Microdontics

Classification according to ICD-10
K00.2	Abnormalities in the size and shape of the teeth dens
ICD-10 online (WHO version 2019)

The microdontia (from Greek μικρός mikros "small" and Greek ὀδούς odous "tooth") is a rare change, in which one, several or all teeth in relation to the jaw are smaller than normal.

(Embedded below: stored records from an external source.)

-- pv_equiv track=rewrite | github.com/Yookaser/Algorithm_old | SWEA/D2/swea1979.py | word_position
-- ===== SOURCE A (Python) =====
-- def word_position(arr, word):
--     result = 0
--
--     for i in range(len(arr)):
--         row_cnt = 0 # 가로 확인
--         col_cnt = 0 # 세로 확인
--         for j in range(len(arr)):
--             if arr[i][j] == 0: # 가로로 확인할 때, 해당 값이 0인 경우
--                 if row_cnt == word: # 가로 확인이 M과 동일한 경우
--                     result += 1
--                 row_cnt = 0 # 초기화
--             elif arr[i][j] == 1: # 가로로 확인할 때, 해당 값이 1인 경우
--                 row_cnt += 1
--                 if row_cnt == word and j == (len(arr) - 1): # 가로 확인이 M과 동일한데 마지막 요소인 경우
--                     result += 1
--
--             if arr[j][i] == 0:
--                 if col_cnt == word: # 세로로 확인할 때, 해당 값이 0인 경우
--                     if col_cnt == word: # 세로 확인이 M과 동일한 경우
--                         result += 1
--                 col_cnt = 0 # 초기화
--             elif arr[j][i] == 1: # 세로로 확인할 때, 해당 값이 1인 경우
--                 col_cnt += 1
--                 if col_cnt == word and j == (len(arr) - 1): # 세로 확인이 M과 동일한데 마지막 요소인 경우
--                     result += 1
--
--     return result
-- ===== SOURCE B (Python) =====
-- def _count(line, word):
--     # recursive divide at the first zero: count 1s before it, recurse on the rest
--     if 0 in line:
--         k = line.index(0)
--         return (1 if line[:k].count(1) == word else 0) + _count(line[k + 1:], word)
--     if line and line[-1] == 1 and line.count(1) == word:
--         return 1
--     return 0
--
--
-- def word_position(arr, word):
--     n = len(arr)
--     rows = [row[:n] for row in arr]
--     cols = [[row[i] for row in rows] for i in range(n)]
--     return sum(_count(line, word) for line in rows + cols)
-- ===== Notes on version B (the rewrite author's own statement) =====
-- stated objective: simpler
-- what changed: B replaces A's stateful interleaved i/j double loop (threading result/row_cnt/col_cnt with per-cell last-index sentinel checks) by a stateless recursive per-line counter that splits each line at its first zero via index/slice, compares the 1-count of the prefix with word, and recurses on the remainder; rows and columns are materialised once and summed over.
import Mathlib
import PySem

A tooth that is too small can also be abnormally shaped.

Classification

Depending on the number of changed teeth, the following classification makes sense:

True generalized microdontics: With this shape, all teeth are abnormally small. It occurs very rarely with a growth hormone deficiency .
Relative generalized microdontics (pseudomicrodontics): Here the teeth are normal, but the jaw is too big.
Focal microdontics: With the focal shape, one or individual teeth are too small. This is the most common form and is associated with hypodontia .

Occurrence

The frequency is stated to be less than 1% of milk teeth and around 2.5% of permanent teeth. The upper external incisors and wisdom teeth are most commonly affected. The female gender is more often affected.

root cause

A number of factors can be considered as the cause or possible trigger:

chemotherapy
Ectodermal dysplasia
Cleft lip and palate
Radiation Therapy During Teeth Development
Growth hormone deficiency

In the context of syndromes

Microdontics can occur as part of numerous syndromes :

Dentine dysplasia type 1 with microdontics and shape anomalies
MOPD type II
LAMM syndrome

Individual evidence

↑ Entry on Dentition in Flexikon , a Wiki of the DocCheck company

↑ ^a ^b S. Poulsen, G. Koch: Pediatric dentistry: a clinical approach , 2nd edition 2013, Wiley-Blackwell, p. 191. ISBN 978-1-118-68719-2 .

↑ ^a ^b G. Laskaris: Color Atlas of Oral Diseases in Children and Adolescents , 2011, p. 2, 2nd edition, ISBN 978-3-13-160471-2 .

↑ Bernfried Leiber (founder): The clinical syndromes. Syndromes, sequences and symptom complexes . Ed .: G. Burg, J. Kunze, D. Pongratz, PG Scheurlen, A. Schinzel, J. Spranger. 7., completely reworked. Edition. tape 2 : symptoms . Urban & Schwarzenberg, Munich et al. 1990, ISBN 3-541-01727-9 .

↑ Encyclopedia Dermatology

↑ Dentine dysplasia, atypical, due to SMOC2 deficiency. In: Orphanet (Rare Disease Database).

↑ Short stature, microcephalic osteodysplastic primordial, type II. In: Orphanet (database for rare diseases).

↑ Deafness with labyrinth aplasia - microtia - microdontia. In: Orphanet (Rare Disease Database).

[flexikon-1] Entry on Dentition in Flexikon , a Wiki of the DocCheck company

[Poulsen-2] S. Poulsen, G. Koch: Pediatric dentistry: a clinical approach , 2nd edition 2013, Wiley-Blackwell, p. 191. ISBN 978-1-118-68719-2 .

[Laskaris-3] G. Laskaris: Color Atlas of Oral Diseases in Children and Adolescents , 2011, p. 2, 2nd edition, ISBN 978-3-13-160471-2 .

[Leiber-4] Bernfried Leiber (founder): The clinical syndromes. Syndromes, sequences and symptom complexes . Ed .: G. Burg, J. Kunze, D. Pongratz, PG Scheurlen, A. Schinzel, J. Spranger. 7., completely reworked. Edition. tape 2 : symptoms . Urban & Schwarzenberg, Munich et al. 1990, ISBN 3-541-01727-9 .

[Altmeyer-5] Encyclopedia Dermatology

[6] Dentine dysplasia, atypical, due to SMOC2 deficiency. In: Orphanet (Rare Disease Database).

[7] Short stature, microcephalic osteodysplastic primordial, type II. In: Orphanet (database for rare diseases).

[8] Deafness with labyrinth aplasia - microtia - microdontia. In: Orphanet (Rare Disease Database).